Looking at the spending so far this summer it is interesting to see the likes of Norwich up there with the big spending City. At the end of last season I picked them, along with newly promoted Hull and Crystal Palace, to be the team to go down. But a little over two weeks ahead of the new season, I will be backing them to finish in the top half. Chris Houghton has identified where he was weak, and used the prospect of more TV money to invest in his squad to keep them were they are. In Ricky Van Wolfswinkel they have a striker who has scored goals on the continent both domestically and in European competitions; in Leroy Fer they have a midfielder who has won league titles and played in Europe; and adding Hooper to the front line brings an air of excitement and promise – both for the fans and the player. My only worry for them is that should the two new men up front not pay off – they may regret selling the ever dependable mechanic Grant Holt.

Another team who appear to be going for broke are Sunderland. With Paulo Di Canio steering the Mackem ship, they have signed 8 players – the majority of which are known in the European footballing world, and are also internationals. If this pays off for the Italian he could potentially be looking at a very good first season in the Premiership – if it doesn’t, he could quickly find himself under pressure to deliver. One player who stands out to me is the fellow Italian Giacharrini – if Di Canio can get him firing, they have definitely got a bargain.

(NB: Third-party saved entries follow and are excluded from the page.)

-- pv_equiv track=rewrite | github.com/tsani/coding-cat-public | adjacent-vowels/mutation_4.py | adjacent_vowels
-- ===== SOURCE A (Python) =====
-- def adjacent_vowels(word: str) -> int:
--     count = 0
--     """
--     Remove the upper case possibilities
--     """
--     vowels = ['a', 'e', 'i', 'o', 'u']
--     for index in range(len(word) - 1):
--         if word[index] in vowels and word[index + 1] in vowels:
--             count += 1
--
--     return count
-- ===== SOURCE B (Python) =====
-- def adjacent_vowels(word: str) -> int:
--     # single pass over characters: pairs = (#vowel chars) - (#maximal vowel runs)
--     total = 0
--     runs = 0
--     prev = False
--     for ch in word:
--         cur = ch in 'aeiou'
--         if cur:
--             total += 1
--             if not prev:
--                 runs += 1
--         prev = cur
--     return total - runs
-- ===== Notes on version B (the rewrite author's own statement) =====
-- stated objective: alternative
-- what changed: B replaces A's index-pair scan over range(len-1) with a run-counting pass over the characters (tracking previous-char vowelness, total vowels and number of maximal vowel runs) and returns total_vowels - num_runs.
import Mathlib
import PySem

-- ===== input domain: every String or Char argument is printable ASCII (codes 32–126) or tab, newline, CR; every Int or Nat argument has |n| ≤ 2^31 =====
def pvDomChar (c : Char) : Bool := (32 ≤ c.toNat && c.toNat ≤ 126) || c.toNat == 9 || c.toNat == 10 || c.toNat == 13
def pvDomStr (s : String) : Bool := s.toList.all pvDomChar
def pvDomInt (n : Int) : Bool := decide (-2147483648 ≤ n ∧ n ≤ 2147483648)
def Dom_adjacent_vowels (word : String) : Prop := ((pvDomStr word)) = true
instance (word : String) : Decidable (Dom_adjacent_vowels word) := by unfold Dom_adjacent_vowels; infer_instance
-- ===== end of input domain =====

-- B counts adjacent vowel pairs as (total vowel chars) - (number of maximal vowel runs)
-- in one pass, instead of A's index-pair scan over range(len(word)-1); same cost, alternative algorithm.


-- ===== PORT A =====
def adjacent_vowels (word : String) : Int :=
  -- indices in range(len(word)-1) are always in bounds, so word[index] is pyGetD (default never used)
  (PySem.List.pyRange 0 ((word.toList.length : Int) - 1) 1).foldl
    (fun count index =>
      if (['a', 'e', 'i', 'o', 'u'] : List Char).contains (PySem.List.pyGetD word.toList index ' ')
          && (['a', 'e', 'i', 'o', 'u'] : List Char).contains (PySem.List.pyGetD word.toList (index + 1) ' ')
      then count + 1 else count) 0

-- ===== PORT B =====
def adjacent_vowels_alt (word : String) : Int :=
  let st := word.toList.foldl
    (fun (s : Int × Int × Bool) ch =>
      let cur := PySem.Str.isIn (String.singleton ch) "aeiou"
      let total := if cur then s.1 + 1 else s.1
      let runs := if cur && !s.2.2 then s.2.1 + 1 else s.2.1
      (total, runs, cur)) (0, 0, false)
  st.1 - st.2.1

-- ===== PRECONDITION & SPEC =====
def Spec_adjacent_vowels (word : String) (out : Int) : Prop := out = adjacent_vowels_alt word
instance (word : String) (out : Int) : Decidable (Spec_adjacent_vowels word out) := by unfold Spec_adjacent_vowels; infer_instance

-- ===== CLAIM (what is proved, stated in full; the proofs are below) =====
def Claim_equal_adjacent_vowels : Prop := ∀ (word : String), Dom_adjacent_vowels word → Spec_adjacent_vowels word (adjacent_vowels word)

-- ===== LEMMAS AND PROOFS =====

def pvIsV (c : Char) : Bool := (['a', 'e', 'i', 'o', 'u'] : List Char).contains c

-- A's loop step, on the char list with Nat indices
def pvStepA (l : List Char) (c : Int) (k : Nat) : Int :=
  if pvIsV (l.getD k ' ') && pvIsV (l.getD (k + 1) ' ') then c + 1 else c

-- pairs counted with a carried "previous char was a vowel" flag
def pvPairsP : Bool → List Char → Int
  | _, [] => 0
  | p, a :: t => (if p && pvIsV a then 1 else 0) + pvPairsP (pvIsV a) t

def pvVc : List Char → Int
  | [] => 0
  | a :: t => (if pvIsV a then 1 else 0) + pvVc t

def pvRuns : Bool → List Char → Int
  | _, [] => 0
  | p, a :: t => (if pvIsV a && !p then 1 else 0) + pvRuns (pvIsV a) t

theorem pvStepA_cons (a : Char) (l : List Char) (c : Int) (k : Nat) :
    pvStepA (a :: l) c (k + 1) = pvStepA l c k := by
  simp [pvStepA]

theorem pvFoldA_cons (t : List Char) (a : Char) (c : Int) :
    (List.range ((a :: t).length - 1)).foldl (pvStepA (a :: t)) c
      = c + pvPairsP (pvIsV a) t := by
  induction t generalizing a c with
  | nil => simp [pvPairsP]
  | cons b t' ih =>
    have hlen : (a :: b :: t').length - 1 = ((b :: t').length - 1) + 1 := by
      simp
    rw [hlen, List.range_succ_eq_map, List.foldl_cons, List.foldl_map]
    have hfun : (fun (c : Int) (k : Nat) => pvStepA (a :: b :: t') c (k + 1))
        = pvStepA (b :: t') := by
      funext c k; exact pvStepA_cons a (b :: t') c k
    simp only [Nat.succ_eq_add_one, hfun]
    rw [ih b (pvStepA (a :: b :: t') c 0)]
    have h0 : pvStepA (a :: b :: t') c 0
        = c + (if pvIsV a && pvIsV b then 1 else 0) := by
      simp [pvStepA]; split <;> simp
    rw [h0]
    show c + (if pvIsV a && pvIsV b then 1 else 0) + pvPairsP (pvIsV b) t'
      = c + pvPairsP (pvIsV a) (b :: t')
    simp [pvPairsP]; ring

theorem pvA_eq (word : String) :
    adjacent_vowels word
      = (List.range (word.toList.length - 1)).foldl (pvStepA word.toList) 0 := by
  unfold adjacent_vowels
  rw [PySem.List.pyRange_one]
  have hn : (((word.toList.length : Int)) - 1 - 0).toNat = word.toList.length - 1 := by
    omega
  rw [hn, List.foldl_map]
  apply PySem.List.foldl_congr_mem
  intro acc k _
  simp only [zero_add]
  have h2 : PySem.List.pyGetD word.toList ((k : Int) + 1) ' ' = word.toList.getD (k + 1) ' ' := by
    have h1 : ((k : Int) + 1) = ((k + 1 : Nat) : Int) := by push_cast; ring
    rw [h1, PySem.List.pyGetD_natCast]
  simp [pvStepA, pvIsV, h2, PySem.List.pyGetD_natCast, List.getD_eq_getElem?_getD]

-- B's fold computes (total vowels, runs, last flag) from any starting state
theorem pvFoldB (l : List Char) (t0 r0 : Int) (p : Bool) :
    ∃ q : Bool,
      l.foldl (fun (s : Int × Int × Bool) ch =>
          let cur := pvIsV ch
          let total := if cur then s.1 + 1 else s.1
          let runs := if cur && !s.2.2 then s.2.1 + 1 else s.2.1
          (total, runs, cur)) (t0, r0, p)
        = (t0 + pvVc l, r0 + pvRuns p l, q) := by
  induction l generalizing t0 r0 p with
  | nil => exact ⟨p, by simp [pvVc, pvRuns]⟩
  | cons a t ih =>
    obtain ⟨q, hq⟩ := ih (if pvIsV a then t0 + 1 else t0)
      (if pvIsV a && !p then r0 + 1 else r0) (pvIsV a)
    refine ⟨q, ?_⟩
    simp only [List.foldl_cons, hq]
    simp [pvVc, pvRuns]
    constructor <;> (split <;> ring)

theorem pvVc_eq (l : List Char) (p : Bool) :
    pvVc l = pvPairsP p l + pvRuns p l := by
  induction l generalizing p with
  | nil => simp [pvVc, pvPairsP, pvRuns]
  | cons a t ih =>
    simp only [pvVc, pvPairsP, pvRuns, ih (pvIsV a)]
    cases h : pvIsV a <;> cases p <;> simp [h] <;> try ring

theorem pvIsIn_eq (ch : Char) :
    PySem.Str.isIn (String.singleton ch) "aeiou" = pvIsV ch := by
  have h5 : ("aeiou" : String).toList = ['a', 'e', 'i', 'o', 'u'] := by decide
  have hs : (String.singleton ch).toList = [ch] := by simp
  rw [Bool.eq_iff_iff, PySem.Str.isIn_iff_infix, hs, h5]
  constructor
  · intro h
    have hm : ch ∈ (['a', 'e', 'i', 'o', 'u'] : List Char) :=
      List.singleton_sublist.mp h.sublist
    simpa [pvIsV] using hm
  · intro h
    have hm : ch ∈ (['a', 'e', 'i', 'o', 'u'] : List Char) := by
      simpa [pvIsV] using h
    obtain ⟨s, t, hst⟩ := List.append_of_mem hm
    exact ⟨s, t, by simp [hst]⟩

theorem pvB_eq (word : String) :
    adjacent_vowels_alt word = pvVc word.toList - pvRuns false word.toList := by
  unfold adjacent_vowels_alt
  simp only [pvIsIn_eq]
  obtain ⟨q, hq⟩ := pvFoldB word.toList 0 0 false
  simp only [hq]
  ring

-- ===== VERDICT (by name: the statement is the Claim_ definition above) =====
theorem adjacent_vowels_spec : Claim_equal_adjacent_vowels := by
  intro word _
  unfold Spec_adjacent_vowels
  rw [pvA_eq, pvB_eq]
  generalize word.toList = l
  cases l with
  | nil => simp [pvVc, pvRuns]
  | cons a t =>
    rw [pvFoldA_cons]
    have h := pvVc_eq (a :: t) false
    have h2 : pvPairsP false (a :: t) = pvPairsP (pvIsV a) t := by
      simp [pvPairsP]
    rw [h2] at h
    omega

Look down the A1 and there is definitely a different story playing out. Following narrowly avoiding relegation last term, Newcastle are yet to sign anyone, and the backroom turmoil of appointing Joe Kinnear and the failed recruitment of Mick Harford signal that all is not well at the Toon. At least they have got Papisse Cisse to wear the shirt and get back on the pitch, otherwise the Toon faithful would once again be hoping Shola Ameobi can live up to his potential (he’s 31 now). Worryingly for Newcastle, Mike Ashley seems to be flirting with the idea of buying in to Rangers New Co – if this is the case, he may in the next 12 months be looking to sell Newcastle United to raise the funds; in which case, Newcastle fans can expect a barren season with few players through the door and a bare minimum spent to ensure top flight survival.

So, back to Manchester United – in a weeks’ time they will make there somewhat routine journey to Wembley for the Community Shield were they will be expected to win comfortably against a relegated Wigan side. If they don’t win, and do it somewhat convincingly, the pressure will definitely be on Moyes from the start. Rewind back to May and you could say that playing Wigan at this ground was the beginning of the end for Bobby Mancini.

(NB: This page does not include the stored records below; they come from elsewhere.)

-- pv_equiv track=rewrite | github.com/hazelcreek/gaime | gaime_builder/core/world_generator.py | _inject_style_preset
-- ===== SOURCE A (Python) =====
-- def _inject_style_preset(world_yaml: str, style_preset: str) -> str:
--     """Inject a style preset into world.yaml content.
--
--     Adds the style field after theme/tone if present, otherwise after name.
--     """
--     lines = world_yaml.split('\n')
--     result_lines = []
--     style_added = False
--
--     for i, line in enumerate(lines):
--         result_lines.append(line)
--
--         # Skip if style already exists
--         if line.strip().startswith('style:'):
--             style_added = True
--             continue
--
--         # Add style after tone, theme, or name (in that priority)
--         if not style_added:
--             stripped = line.strip()
--             if stripped.startswith('tone:') or stripped.startswith('theme:'):
--                 # Check if next line is not indented (not a multi-line value)
--                 next_idx = i + 1
--                 while next_idx < len(lines) and lines[next_idx].strip() == '':
--                     next_idx += 1
--                 if next_idx >= len(lines) or not lines[next_idx].startswith(' '):
--                     result_lines.append(f"\n# Visual style preset for image generation")
--                     result_lines.append(f"style: {style_preset}")
--                     style_added = True
--
--     # If style wasn't added (no theme/tone found), add after name
--     if not style_added:
--         final_lines = []
--         for i, line in enumerate(result_lines):
--             final_lines.append(line)
--             if line.strip().startswith('name:') and not style_added:
--                 # Simple name: value, not multiline
--                 if not line.strip().endswith('|'):
--                     final_lines.append(f"\n# Visual style preset for image generation")
--                     final_lines.append(f"style: {style_preset}")
--                     style_added = True
--         result_lines = final_lines
--
--     return '\n'.join(result_lines)
-- ===== SOURCE B (Python) =====
-- def _inject_style_preset(world_yaml: str, style_preset: str) -> str:
--     """Declarative reimplementation: collect the index lists of each relevant
--     pattern once, pick the insertion point by comparing first positions, splice."""
--     lines = world_yaml.split('\n')
--
--     def qualifies(i):
--         rest = [l for l in lines[i + 1:] if l.strip()]
--         return not rest or not rest[0].startswith(' ')
--
--     style_at = [i for i, l in enumerate(lines) if l.strip().startswith('style:')]
--     tone_at = [i for i, l in enumerate(lines)
--                if (l.strip().startswith('tone:') or l.strip().startswith('theme:'))
--                and qualifies(i)]
--     first_tone = tone_at[0] if tone_at else None
--     first_style = style_at[0] if style_at else len(lines)
--
--     if first_tone is not None and first_tone < first_style:
--         idx = first_tone + 1
--     elif style_at:
--         idx = None
--     else:
--         name_at = [i for i, l in enumerate(lines)
--                    if l.strip().startswith('name:') and not l.strip().endswith('|')]
--         idx = name_at[0] + 1 if name_at else None
--
--     if idx is not None:
--         lines = lines[:idx] + ["\n# Visual style preset for image generation",
--                                f"style: {style_preset}"] + lines[idx:]
--     return '\n'.join(lines)
-- ===== Notes on version B (the rewrite author's own statement) =====
-- stated objective: alternative
-- what changed: B replaces A's stateful accumulator scan (carrying a style_added flag and rebuilding the line list twice) by a declarative computation: it collects the index lists of style:/qualifying tone-theme/name: lines with comprehensions, decides the insertion point by comparing the first positions arithmetically (tone wins only if it precedes the first style line), and splices the two fixed lines once.
import Mathlib
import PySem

Wigan enjoyed their time in the Premier League and will undoubtedly be trying to get back there this season, but as they venture down Wembley Way, they will soak it all in and enjoy the day, enjoy the ground, and to an extent, be happy to relive that cup final day and just enjoy the occasion. The problem with some Manchester United fans is that they will never feel this way about a game so allegedly inconsequential. And there lies the issue of drifting away from the real world – they have no comparisons to make for these days, all they have known is cup finals and league titles and win win win and win convincingly. They should take a look to their sides during the Community Shield and realise how good they have had it for so long, and look at the trials and tribulations other clubs and their supporters have to go through each and every season; and realise that change happens and it takes time, and they should feel lucky that they have a stable club on a good financial footing, which already features world class footballers who could challenge for trophies in their own rights. Failing that, if Wigan do beat them, they may crash land back on earth with an almighty thud.